Chapter 24: Q.24.12 (page 651)

Construct a coulometric titration curve of 100.0 mL of a 1 M H₂SO₄ solution containing Fe(II) titrated with Ce(IV) generated from 0.075 M Ce(III). The titration is monitored by potentiometry. The initial amount of Fe(II) present is 0.05182 mmol. A constant current of 20.0 mA is used. Find the time corresponding to the equivalence point. Then, for about ten values of time before the equivalence point, use the stoichiometry of the reaction to calculate the amount of Fe³⁺ produced and the amount of Fe²⁺remaining. Use the Nernst equation to find the system potential. Find the equivalence point potential in the usual manner for a redox titration. For about ten times after the equivalence point, calculate the amount of Ce⁴⁺ produced from the electrolysis and the amount of Ce³⁺ remaining.
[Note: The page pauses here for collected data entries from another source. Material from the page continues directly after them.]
theorem pvXorMasks_length (res : List Int) (j i : Nat) (v : Int) :
    (pvXorMasks res j i v).length = res.length := by
  fun_induction pvXorMasks res j i v with
  | case1 res j h ih =>
    by_cases hc : i &&& 2 ^ j ≠ 0
    · rw [dif_pos hc] at ih
      rw [if_pos hc, ih]
      simp
    · rw [dif_neg hc] at ih
      rw [if_neg hc, ih]
  | case2 res j h => rfl

theorem pvXorMasks_get_untouched (res : List Int) (j i : Nat) (v : Int) :
    ∀ t, (∀ jj, j ≤ jj → 2 ^ jj < i → i &&& 2 ^ jj ≠ 0 → t ≠ 2 ^ jj - 1) →
      (pvXorMasks res j i v)[t]? = res[t]? := by
  fun_induction pvXorMasks res j i v with
  | case1 res j h ih =>
    intro t ht
    by_cases hc : i &&& 2 ^ j ≠ 0
    · rw [dif_pos hc] at ih
      rw [if_pos hc, ih t (fun jj hj1 hj2 hj3 => ht jj (by omega) hj2 hj3)]
      simp only [PySem.List.pySetD_natCast]
      rw [List.getElem?_set, if_neg]
      intro he
      exact ht j (le_refl _) h hc he.symm
    · rw [dif_neg hc] at ih
      rw [if_neg hc, ih t (fun jj hj1 hj2 hj3 => ht jj (by omega) hj2 hj3)]
  | case2 res j h =>
    intro t ht
    rfl

theorem pvXorMasks_get_hit (res : List Int) (j i : Nat) (v : Int) :
    ∀ jj, j ≤ jj → 2 ^ jj < i → i &&& 2 ^ jj ≠ 0 → i ≤ res.length + 1 →
      (pvXorMasks res j i v)[2 ^ jj - 1]?
        = (res[2 ^ jj - 1]?).map (fun x => PySem.Int.bxor x v) := by
  fun_induction pvXorMasks res j i v with
  | case1 res j h ih =>
    intro jj hj1 hj2 hj3 hlen
    have h1 : 1 ≤ 2 ^ j := Nat.one_le_two_pow
    have hjlt : 2 ^ j - 1 < res.length := by omega
    rcases Nat.eq_or_lt_of_le hj1 with he | hlt
    · subst he
      rw [if_pos hj3]
      rw [pvXorMasks_get_untouched]
      · simp only [PySem.List.pySetD_natCast, PySem.List.pyGetD_natCast]
        rw [List.getElem?_set, if_pos rfl, if_pos hjlt,
          List.getElem?_eq_getElem hjlt, List.getD_eq_getElem res 0 hjlt]
        rfl
      · intro j2 hja hjb hjc he
        have := pvPowInj _ _ he
        omega
    · by_cases hc : i &&& 2 ^ j ≠ 0
      · rw [dif_pos hc] at ih
        rw [if_pos hc]
        rw [ih jj (by omega) hj2 hj3 (by simp only [PySem.List.pySetD_natCast, List.length_set]; omega)]
        simp only [PySem.List.pySetD_natCast]
        rw [List.getElem?_set, if_neg]
        intro he
        have := pvPowInj _ _ he
        omega
      · rw [dif_neg hc] at ih
        rw [if_neg hc]
        exact ih jj (by omega) hj2 hj3 hlen
  | case2 res j h =>
    intro jj hj1 hj2 hj3 hlen
    have : 2 ^ j ≤ 2 ^ jj := Nat.pow_le_pow_right (by norm_num) hj1
    omega

theorem pvPar_append (pv : List (Nat × Int)) (q : Nat) (v : Int) (j : Nat) :
    pvPar (pv ++ [(q, v)]) j
      = if q &&& 2 ^ j ≠ 0 then PySem.Int.bxor (pvPar pv j) v else pvPar pv j := by
  rw [pvPar, List.foldl_append]
  by_cases hc : q &&& 2 ^ j ≠ 0 <;> simp [hc, pvPar]

theorem pvPar_one (pv : List (Nat × Int)) (j : Nat) (h : ∀ x ∈ pv, x.1 &&& 2 ^ j = 0) :
    pvPar pv j = 1 := by
  induction pv with
  | nil => rfl
  | cons x rest ih =>
    rw [pvPar, List.foldl_cons, if_neg (by simpa using h x List.mem_cons_self)]
    exact ih (fun y hy => h y (List.mem_cons_of_mem x hy))

theorem pvParLoop_eq (res : List Int) (pv : List (Nat × Int)) (j n : Nat) (h : 2 ^ j < n) :
    pvParLoop res pv j n
      = pvParLoop (PySem.List.pySetD res ((2 ^ j - 1 : Nat) : Int) (pvPar pv j)) pv (j + 1) n := by
  rw [pvParLoop, if_pos h]
  rfl

theorem pvParLoop_stop (res : List Int) (pv : List (Nat × Int)) (j n : Nat) (h : ¬ 2 ^ j < n) :
    pvParLoop res pv j n = res := by
  rw [pvParLoop, if_neg h]

theorem pvParLoopLenAux (pv : List (Nat × Int)) (n : Nat) :
    ∀ (m : Nat) (res : List Int) (j : Nat), n - 2 ^ j = m →
      (pvParLoop res pv j n).length = res.length := by
  intro m
  induction m using Nat.strong_induction_on with
  | _ m ih =>
    intro res j hm
    by_cases h : 2 ^ j < n
    · have h1 : 1 ≤ 2 ^ j := Nat.one_le_two_pow
      have h2 : 2 ^ (j + 1) = 2 * 2 ^ j := by ring
      rw [pvParLoop_eq _ _ _ _ h,
        ih (n - 2 ^ (j + 1)) (by omega) _ (j + 1) rfl]
      simp
    · rw [pvParLoop_stop _ _ _ _ h]

theorem pvParLoop_length (res : List Int) (pv : List (Nat × Int)) (j n : Nat) :
    (pvParLoop res pv j n).length = res.length :=
  pvParLoopLenAux pv n _ res j rfl

theorem pvParLoopUntouchedAux (pv : List (Nat × Int)) (n t : Nat) :
    ∀ (m : Nat) (res : List Int) (j : Nat), n - 2 ^ j = m →
      (∀ jj, j ≤ jj → 2 ^ jj < n → t ≠ 2 ^ jj - 1) →
      (pvParLoop res pv j n)[t]? = res[t]? := by
  intro m
  induction m using Nat.strong_induction_on with
  | _ m ih =>
    intro res j hm ht
    by_cases h : 2 ^ j < n
    · have h1 : 1 ≤ 2 ^ j := Nat.one_le_two_pow
      have h2 : 2 ^ (j + 1) = 2 * 2 ^ j := by ring
      rw [pvParLoop_eq _ _ _ _ h,
        ih (n - 2 ^ (j + 1)) (by omega) _ (j + 1) rfl
          (fun jj hj1 hj2 => ht jj (by omega) hj2)]
      simp only [PySem.List.pySetD_natCast]
      rw [List.getElem?_set, if_neg]
      intro he
      exact ht j (le_refl _) h he.symm
    · rw [pvParLoop_stop _ _ _ _ h]

theorem pvParLoop_get_untouched (res : List Int) (pv : List (Nat × Int)) (j n : Nat)
    (t : Nat) (ht : ∀ jj, j ≤ jj → 2 ^ jj < n → t ≠ 2 ^ jj - 1) :
    (pvParLoop res pv j n)[t]? = res[t]? :=
  pvParLoopUntouchedAux pv n t _ res j rfl ht

theorem pvParLoopPowAux (pv : List (Nat × Int)) (n : Nat) :
    ∀ (m : Nat) (res : List Int) (j : Nat), n - 2 ^ j = m →
      ∀ jj, j ≤ jj → 2 ^ jj < n → n ≤ res.length →
      (pvParLoop res pv j n)[2 ^ jj - 1]? = some (pvPar pv jj) := by
  intro m
  induction m using Nat.strong_induction_on with
  | _ m ih =>
    intro res j hm jj hj1 hj2 hlen
    by_cases h : 2 ^ j < n
    · have h1 : 1 ≤ 2 ^ j := Nat.one_le_two_pow
      have h2 : 2 ^ (j + 1) = 2 * 2 ^ j := by ring
      rw [pvParLoop_eq _ _ _ _ h]
      rcases Nat.eq_or_lt_of_le hj1 with he | hlt
      · subst he
        rw [pvParLoop_get_untouched]
        · simp only [PySem.List.pySetD_natCast]
          rw [List.getElem?_set, if_pos rfl, if_pos (by omega)]
        · intro j2 hja hjb he
          have := pvPowInj _ _ he
          omega
      · rw [ih (n - 2 ^ (j + 1)) (by omega) _ (j + 1) rfl jj (by omega) hj2
          (by simp only [PySem.List.pySetD_natCast, List.length_set]; omega)]
    · have : 2 ^ j ≤ 2 ^ jj := Nat.pow_le_pow_right (by norm_num) hj1
      omega

theorem pvParLoop_get_pow (res : List Int) (pv : List (Nat × Int)) (j n : Nat)
    (jj : Nat) (hj1 : j ≤ jj) (hj2 : 2 ^ jj < n) (hlen : n ≤ res.length) :
    (pvParLoop res pv j n)[2 ^ jj - 1]? = some (pvPar pv jj) :=
  pvParLoopPowAux pv n _ res j rfl jj hj1 hj2 hlen

theorem pvPlaced_length (pv : List (Nat × Int)) :
    ∀ base : List Int,
    (pv.foldl (fun res qv => PySem.List.pySetD res ((qv.1 - 1 : Nat) : Int) qv.2) base).length
      = base.length := by
  induction pv with
  | nil => intro base; rfl
  | cons x rest ih =>
    intro base
    rw [List.foldl_cons, ih]
    simp [PySem.List.pySetD_natCast]

theorem pvPlaced_get_untouched (pv : List (Nat × Int)) (t : Nat) :
    ∀ base : List Int, (∀ x ∈ pv, x.1 ≠ t + 1) → (∀ x ∈ pv, 1 ≤ x.1) →
    (pv.foldl (fun res qv => PySem.List.pySetD res ((qv.1 - 1 : Nat) : Int) qv.2) base)[t]?
      = base[t]? := by
  induction pv with
  | nil => intro base _ _; rfl
  | cons x rest ih =>
    intro base h h1
    rw [List.foldl_cons,
      ih _ (fun y hy => h y (List.mem_cons_of_mem x hy)) (fun y hy => h1 y (List.mem_cons_of_mem x hy))]
    simp only [PySem.List.pySetD_natCast]
    rw [List.getElem?_set, if_neg]
    have hx := h x List.mem_cons_self
    have hx1 := h1 x List.mem_cons_self
    omega

theorem pvPlaced_get_hit (pv : List (Nat × Int)) (t : Nat) :
    ∀ base : List Int, List.Pairwise (fun a b => a.1 < b.1) pv → (∀ x ∈ pv, 1 ≤ x.1) →
    t < base.length →
    ∀ k, (hk : k < pv.length) → pv[k].1 = t + 1 →
      (pv.foldl (fun res qv => PySem.List.pySetD res ((qv.1 - 1 : Nat) : Int) qv.2) base)[t]?
        = some pv[k].2 := by
  induction pv with
  | nil =>
    intro base _ _ _ k hk
    simp at hk
  | cons x rest ih =>
    intro base hp h1 ht k hk hhit
    rcases List.pairwise_cons.mp hp with ⟨hx, hrest⟩
    rcases k with _ | k'
    · simp only [List.getElem_cons_zero] at hhit ⊢
      rw [List.foldl_cons]
      rw [pvPlaced_get_untouched rest t _
        (fun y hy => by have := hx y hy; omega)
        (fun y hy => h1 y (List.mem_cons_of_mem x hy))]
      simp only [PySem.List.pySetD_natCast]
      rw [hhit]
      simp only [Nat.add_sub_cancel]
      rw [List.getElem?_set, if_pos rfl, if_pos ht]
    · simp only [List.getElem_cons_succ] at hhit ⊢
      rw [List.foldl_cons]
      exact ih _ hrest (fun y hy => h1 y (List.mem_cons_of_mem x hy))
        (by simpa [PySem.List.pySetD_natCast] using ht) k' (by simpa using hk) hhit

theorem pvGetLast_getLastD {α : Type} (l : List α) (h : l ≠ []) (d : α) :
    l.getLast h = l.getLastD d := by
  cases l with
  | nil => exact absurd rfl h
  | cons a t => rw [List.getLast_eq_getLastD, List.getLastD_cons]

theorem pvPairwise_zip (P : List Nat) (vals : List Int)
    (hp : List.Pairwise (· < ·) P) :
    List.Pairwise (fun a b : Nat × Int => a.1 < b.1) (P.zip vals) := by
  rw [List.pairwise_iff_getElem] at hp ⊢
  intro i j hi hj hij
  have hlen := List.length_zip (l₁ := P) (l₂ := vals)
  simp only [List.getElem_zip]
  exact hp i j (by omega) (by omega) hij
Plot the curve of system potential versus electrolysis time.

Short Answer

Expert verified

Step by step solution

Given Information

A coulometric titration curve needs to be constructed containing 100.0 mL of a 1 M H₂SO₄ solution in which Fe(II) is titrated against Ce(IV) which is generated from 0.075 M Ce(III).

Explanation

The electrode potential and reactions are represented as follows:

${Ce}^{4 +} + e \to {Ce}^{3 +} E^{0} = 1.44 V {Fe}^{3 +} + e \to {Fe}^{2 +} E^{0} = 0.68 V$

Overall: ${Ce}^{4 +} + {Fe}^{2 +} \to {Ce}^{3 +} + {Fe}^{3 +}$

Equivalence point volume = $0.05182 \times 10^{- 3} mol \times \frac{1 mol}{1 mol} \times \frac{1000 mL}{0.075 mol} = 0.691 mL$

E_system before the equivalence point can be calculated by applying Nernst equation to Fe²⁺/Fe³⁺ half-cell reaction

$E_{system} = E^{0} - \frac{0.0592}{n} \log \frac{[{Fe}^{2 +}]}{[{Fe}^{3 +}]} [{Fe}^{2 +}] = \frac{initial moles of {Fe}^{2 +} - moles of {Ce}^{4 +} added}{100.0 mL + Volume of {Ce}^{4 +} added} [{Fe}^{3 +}] = \frac{moles of {Ce}^{4 +} added}{100.0 mL + Volume of {Ce}^{4 +} added}$

At the equivalence point, $[{Fe}^{2 +}] = [{Ce}^{4 +}] and [{Fe}^{3 +}] = [{Ce}^{3 +}]$ .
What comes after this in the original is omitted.